InteliSpark client Mednet, Inc. has been awarded a grant from the NSF for their Small Business Innovative Research (SBIR) Phase I project, “An Online Peer-to-Peer Resource for Oncologists to Improve Clinical Trial Knowledge and Enrollment”. Mednet will focus on putting forth a solution to the problem of clinical trial enrollment. They will do so by improving awareness of clinical trials with physicians through technology that matches physician questions to relevant clinical trials via an online interactive social decision platform.

Currently, patient enrollment is significantly weak in the development pipeline and a pain point for organizations that sponsor clinical trials.
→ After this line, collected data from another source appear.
-- pv_equiv track=rewrite | github.com/gongahkia/yuho | src/yuho/lsp/server.py | _parse_function_call_context
-- ===== SOURCE A (Python) =====
-- def _parse_function_call_context(line_to_cursor: str) -> tuple:
--     """
--     Parse the line to find function call context.
--
--     Returns:
--         Tuple of (function_name, parameter_index) or (None, 0)
--     """
--     # Find the last unclosed parenthesis
--     paren_depth = 0
--     func_end = -1
--
--     for i in range(len(line_to_cursor) - 1, -1, -1):
--         char = line_to_cursor[i]
--         if char == ')':
--             paren_depth += 1
--         elif char == '(':
--             if paren_depth == 0:
--                 func_end = i
--                 break
--             paren_depth -= 1
--
--     if func_end < 0:
--         return (None, 0)
--
--     # Extract function name before the opening paren
--     func_name_part = line_to_cursor[:func_end].rstrip()
--
--     # Find start of identifier
--     func_start = len(func_name_part)
--     while func_start > 0 and (func_name_part[func_start - 1].isalnum() or
--                                func_name_part[func_start - 1] == '_'):
--         func_start -= 1
--
--     func_name = func_name_part[func_start:]
--     if not func_name or not func_name[0].isalpha():
--         return (None, 0)
--
--     # Count commas to determine parameter index
--     args_part = line_to_cursor[func_end + 1:]
--     param_index = 0
--     paren_depth = 0
--
--     for char in args_part:
--         if char == '(':
--             paren_depth += 1
--         elif char == ')':
--             paren_depth -= 1
--         elif char == ',' and paren_depth == 0:
--             param_index += 1
--
--     return (func_name, param_index)
-- ===== SOURCE B (Python) =====
-- def _parse_function_call_context(line_to_cursor: str) -> tuple:
--     """Forward single pass with an explicit stack of open-paren indices instead of
--     A's backward depth-counting scan; the stack's top is the rightmost
--     unclosed paren."""
--     stack = []
--     for i, ch in enumerate(line_to_cursor):
--         if ch == '(':
--             stack.append(i)
--         elif ch == ')' and stack:
--             stack.pop()
--
--     if not stack:
--         return (None, 0)
--     func_end = stack[-1]
--
--     # Identifier: walk the rstripped prefix from its right end, collecting
--     # identifier characters until the first non-identifier character.
--     prefix = line_to_cursor[:func_end].rstrip()
--     ident = []
--     for ch in reversed(prefix):
--         if ch.isalnum() or ch == '_':
--             ident.append(ch)
--         else:
--             break
--     ident.reverse()
--     if not ident or not ident[0].isalpha():
--         return (None, 0)
--
--     # Parameter index: top-level commas after the unclosed paren.
--     depth, idx = 0, 0
--     for ch in line_to_cursor[func_end + 1:]:
--         if ch == '(':
--             depth += 1
--         elif ch == ')':
--             depth -= 1
--         elif ch == ',' and depth == 0:
--             idx += 1
--     return (''.join(ident), idx)
-- ===== Notes on version B (the rewrite author's own statement) =====
-- stated objective: alternative
-- what changed: Phase 1's backward depth-counting scan is replaced by a single forward pass over the string that maintains an explicit stack of open-paren indices, popped on each close-paren; the rightmost unclosed paren is the final stack top, and the identifier is collected by a break-loop over the reversed prefix instead of an index-walking while loop.
import Mathlib
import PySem

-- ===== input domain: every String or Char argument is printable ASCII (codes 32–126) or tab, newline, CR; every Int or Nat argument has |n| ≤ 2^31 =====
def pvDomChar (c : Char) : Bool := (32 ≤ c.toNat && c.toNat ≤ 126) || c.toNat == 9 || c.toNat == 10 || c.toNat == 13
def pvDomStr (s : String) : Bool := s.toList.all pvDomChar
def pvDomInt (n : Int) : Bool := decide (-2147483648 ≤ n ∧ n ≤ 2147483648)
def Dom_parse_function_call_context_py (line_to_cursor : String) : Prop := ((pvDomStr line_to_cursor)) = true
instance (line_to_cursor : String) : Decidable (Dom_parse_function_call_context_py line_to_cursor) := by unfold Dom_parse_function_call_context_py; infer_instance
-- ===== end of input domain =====

-- B (port below) replaces A's backward depth-counting scan by a single forward pass
-- keeping an explicit stack of open-paren indices; same results, alternative decomposition.

-- shared: the characters of the string paired with their positions (for-loop index view)
def pvWithIdx : List Char → Nat → List (Nat × Char)
  | [], _ => []
  | c :: cs, n => (n, c) :: pvWithIdx cs (n + 1)

-- identifier character test: c.isalnum() or c == '_'
def pvIdentChar (c : Char) : Bool := PySem.Chars.isalnum c || c == '_'

-- ===== PORT A =====
-- the backward loop 'for i in range(len-1, -1, -1)': chars with indices, reversed
def aFind : List (Nat × Char) → Int → Int
  | [], _ => -1
  | (i, c) :: rest, depth =>
    if c = ')' then aFind rest (depth + 1)
    else if c = '(' then (if depth = 0 then (i : Int) else aFind rest (depth - 1))
    else aFind rest depth

-- the while loop finding func_start (argument = current func_start)
def aWalk (p : List Char) : Nat → Nat
  | 0 => 0
  | fs + 1 => if pvIdentChar (p.getD fs ' ') then aWalk p fs else fs + 1

-- the comma-counting loop over args_part
def aCount : List Char → Int → Int → Int
  | [], _, cnt => cnt
  | c :: rest, depth, cnt =>
    if c = '(' then aCount rest (depth + 1) cnt
    else if c = ')' then aCount rest (depth - 1) cnt
    else if c = ',' && depth == 0 then aCount rest depth (cnt + 1)
    else aCount rest depth cnt

def parse_function_call_context_py (line_to_cursor : String) : Option String × Int :=
  let cs := line_to_cursor.toList
  let func_end := aFind (pvWithIdx cs 0).reverse 0
  if func_end < 0 then (none, 0)
  else
    let func_name_part := PySem.Chars.rstrip (PySem.List.slice cs none (some func_end))
    let func_name := func_name_part.drop (aWalk func_name_part func_name_part.length)
    match func_name with
    | [] => (none, 0)
    | c0 :: _ =>
      if !(PySem.Chars.isalpha c0) then (none, 0)
      else
        let args_part := PySem.List.slice cs (some (func_end + 1)) none
        (some (String.ofList func_name), aCount args_part 0 0)

-- ===== PORT B =====
-- forward pass maintaining the stack of indices of unclosed open parens
def bScan : List (Nat × Char) → List Nat → List Nat
  | [], st => st
  | (i, c) :: rest, st =>
    if c = '(' then bScan rest (i :: st)
    else if c = ')' then bScan rest (match st with | [] => [] | _ :: t => t)
    else bScan rest st

-- collect identifier chars from the reversed pfx until the first non-identifier char
def bIdent : List Char → List Char → List Char
  | [], acc => acc
  | c :: rest, acc => if pvIdentChar c then bIdent rest (acc ++ [c]) else acc

def parse_function_call_context_py_alt (line_to_cursor : String) : Option String × Int :=
  let cs := line_to_cursor.toList
  match bScan (pvWithIdx cs 0) [] with
  | [] => (none, 0)
  | func_end :: _ =>
    let pfx := PySem.Chars.rstrip (cs.take func_end)
    let ident := (bIdent pfx.reverse []).reverse
    match ident with
    | [] => (none, 0)
    | c0 :: _ =>
      if !(PySem.Chars.isalpha c0) then (none, 0)
      else
        let r := (cs.drop (func_end + 1)).foldl
          (fun (s : Int × Int) ch =>
            if ch = '(' then (s.1 + 1, s.2)
            else if ch = ')' then (s.1 - 1, s.2)
            else if ch = ',' && s.1 == 0 then (s.1, s.2 + 1)
            else s) (0, 0)
        (some (String.ofList ident), r.2)

-- ===== PRECONDITION & SPEC =====
def Spec_parse_function_call_context_py (line_to_cursor : String) (out : Option String × Int) : Prop := out = parse_function_call_context_py_alt line_to_cursor
instance (line_to_cursor : String) (out : Option String × Int) : Decidable (Spec_parse_function_call_context_py line_to_cursor out) := by unfold Spec_parse_function_call_context_py; infer_instance

-- ===== CLAIM (what is proved, stated in full; the proofs are below) =====
def Claim_equal_parse_function_call_context_py : Prop := ∀ (line_to_cursor : String), Dom_parse_function_call_context_py line_to_cursor → Spec_parse_function_call_context_py line_to_cursor (parse_function_call_context_py line_to_cursor)

-- ===== LEMMAS AND PROOFS =====

theorem bScan_append (xs ys : List (Nat × Char)) (st : List Nat) :
    bScan (xs ++ ys) st = bScan ys (bScan xs st) := by
  induction xs generalizing st with
  | nil => rfl
  | cons x rest ih =>
    obtain ⟨i, c⟩ := x
    simp only [List.cons_append, bScan]
    split_ifs <;> exact ih _

-- A's backward scan with debt d reads the d-th frame of B's final stack
theorem aFind_eq_bScan (ps : List (Nat × Char)) (d : Nat) :
    aFind ps.reverse (d : Int) =
      (match (bScan ps [])[d]? with | none => -1 | some i => (i : Int)) := by
  induction ps using List.reverseRecOn generalizing d with
  | nil => cases d <;> rfl
  | append_singleton qs x ih =>
    obtain ⟨i, c⟩ := x
    rw [List.reverse_append, bScan_append]
    simp only [List.reverse_singleton, List.singleton_append, aFind, bScan]
    by_cases hc1 : c = ')'
    · subst hc1
      simp only [reduceIte]
      have h1 : (d : Int) + 1 = ((d + 1 : Nat) : Int) := by push_cast; ring
      rw [h1, ih (d + 1)]
      cases hq : bScan qs [] with
      | nil => simp
      | cons a t => simp
    · by_cases hc2 : c = '('
      · subst hc2
        simp only [reduceIte]
        cases d with
        | zero => simp
        | succ e =>
          rw [if_neg (by push_cast; omega : ¬ ((e + 1 : Nat) : Int) = 0)]
          have h1 : ((e + 1 : Nat) : Int) - 1 = (e : Int) := by push_cast; ring
          rw [h1, ih e]
          simp
      · simp only [if_neg hc1, if_neg hc2]
        exact ih d

theorem aWalk_le (p : List Char) (n : Nat) : aWalk p n ≤ n := by
  induction n with
  | zero => simp [aWalk]
  | succ m ih => simp only [aWalk]; split_ifs <;> omega

theorem aWalk_append (q : List Char) (c : Char) (n : Nat) (h : n ≤ q.length) :
    aWalk (q ++ [c]) n = aWalk q n := by
  induction n with
  | zero => rfl
  | succ m ih =>
    simp only [aWalk]
    have hget : (q ++ [c]).getD m ' ' = q.getD m ' ' := by
      simp [List.getD, List.getElem?_append_left (by omega : m < q.length)]
    rw [hget]
    split_ifs with hf
    · exact ih (by omega)
    · rfl

-- A's while-loop identifier equals the reversed takeWhile of the reversed pfx
theorem aWalk_drop (p : List Char) :
    p.drop (aWalk p p.length) = (p.reverse.takeWhile pvIdentChar).reverse := by
  induction p using List.reverseRecOn with
  | nil => rfl
  | append_singleton q c ih =>
    have hlen : (q ++ [c]).length = q.length + 1 := by simp
    rw [hlen]
    simp only [aWalk]
    have hget : (q ++ [c]).getD q.length ' ' = c := by
      simp [List.getD]
    rw [hget, List.reverse_append]
    by_cases hf : pvIdentChar c
    · rw [if_pos hf, aWalk_append q c q.length le_rfl,
        List.drop_append_of_le_length (aWalk_le q q.length), ih]
      simp [hf]
    · rw [if_neg hf]
      simp [Bool.of_not_eq_true hf]

-- B's break-loop accumulates exactly takeWhile
theorem bIdent_eq (l acc : List Char) : bIdent l acc = acc ++ l.takeWhile pvIdentChar := by
  induction l generalizing acc with
  | nil => simp [bIdent]
  | cons c rest ih =>
    simp only [bIdent, List.takeWhile_cons]
    split_ifs with hf
    · rw [ih]; simp
    · simp

-- A's two-accumulator comma loop equals B's pair-state fold
theorem aCount_eq_foldl (l : List Char) (d cnt : Int) :
    aCount l d cnt =
      (l.foldl (fun (s : Int × Int) ch =>
        if ch = '(' then (s.1 + 1, s.2)
        else if ch = ')' then (s.1 - 1, s.2)
        else if ch = ',' && s.1 == 0 then (s.1, s.2 + 1)
        else s) (d, cnt)).2 := by
  induction l generalizing d cnt with
  | nil => rfl
  | cons c rest ih =>
    simp only [aCount, List.foldl_cons]
    split_ifs with h1 h2 h3 <;> simp_all

-- ===== VERDICT (by name: the statement is the Claim_ definition above) =====
theorem parse_function_call_context_py_spec : Claim_equal_parse_function_call_context_py := by
  intro s _
  unfold Spec_parse_function_call_context_py
  unfold parse_function_call_context_py parse_function_call_context_py_alt
  set cs := s.toList with hcs
  cases hst : bScan (pvWithIdx cs 0) [] with
  | nil =>
    have h0 : aFind (pvWithIdx cs 0).reverse 0 = -1 := by
      have h := aFind_eq_bScan (pvWithIdx cs 0) 0
      rw [hst] at h; simpa using h
    simp [h0, hst]
  | cons fe rest =>
    have h0 : aFind (pvWithIdx cs 0).reverse 0 = (fe : Int) := by
      have h := aFind_eq_bScan (pvWithIdx cs 0) 0
      rw [hst] at h; simpa using h
    simp only [h0, hst]
    rw [if_neg (by simp : ¬ ((fe : Int) < 0))]
    have hslice : PySem.List.slice cs none (some (fe : Int)) = cs.take fe := by
      rw [PySem.List.slice_to cs (by positivity)]; simp
    rw [hslice]
    have hname : (PySem.Chars.rstrip (cs.take fe)).drop
        (aWalk (PySem.Chars.rstrip (cs.take fe)) (PySem.Chars.rstrip (cs.take fe)).length)
        = (bIdent (PySem.Chars.rstrip (cs.take fe)).reverse []).reverse := by
      rw [aWalk_drop, bIdent_eq]; simp
    rw [hname]
    cases hid : (bIdent (PySem.Chars.rstrip (cs.take fe)).reverse []).reverse with
    | nil => rfl
    | cons c0 tl =>
      by_cases ha : PySem.Chars.isalpha c0
      · simp only [ha, Bool.not_true, Bool.false_eq_true, if_false]
        have hargs : PySem.List.slice cs (some ((fe : Int) + 1)) none = cs.drop (fe + 1) := by
          rw [PySem.List.slice_from cs (by positivity)]
          congr 1
        rw [hargs, aCount_eq_foldl]
      · simp [ha]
More than two-thirds of trials sites reportedly fail to meet enrollment goals for a given trial, and up to 45% of study delays are due to enrollment difficulties. Lost revenues can be accounted for nearly $1 million per day. Clinical trials are a critical link between scientific discovery and changes in clinical practice that advance prevention, treatments, and cures for diseases and disability. Awareness of trials among physicians is key to increasing clinical trial enrollment, which furthermore is essential in advancing health care practice as well as patient health and quality of life.

Mednet plans to address this problem by use of their innovation, combining a credible online social platform with powerful natural language processing technology and machine learning techniques to deliver customized clinical trial information to physicians in their decision-making process. With the grant money from the NSF, Mednet will be able to build a prototype to match clinical trial information to relevant physician questions, and conduct a pilot assessment of clinical trial knowledge pre- and post-use. They will create natural language processing (NLP) technology to match clinical questions to related clinical trials so that physicians learn about clinical trials at the time they are seeking information on how to best treat their patients. The success of their Phase I project will result in a user-friendly platform that matches clinical questions to oncologists and relevant, open clinical trials, and will establish the technical and commercial feasibility of their concept.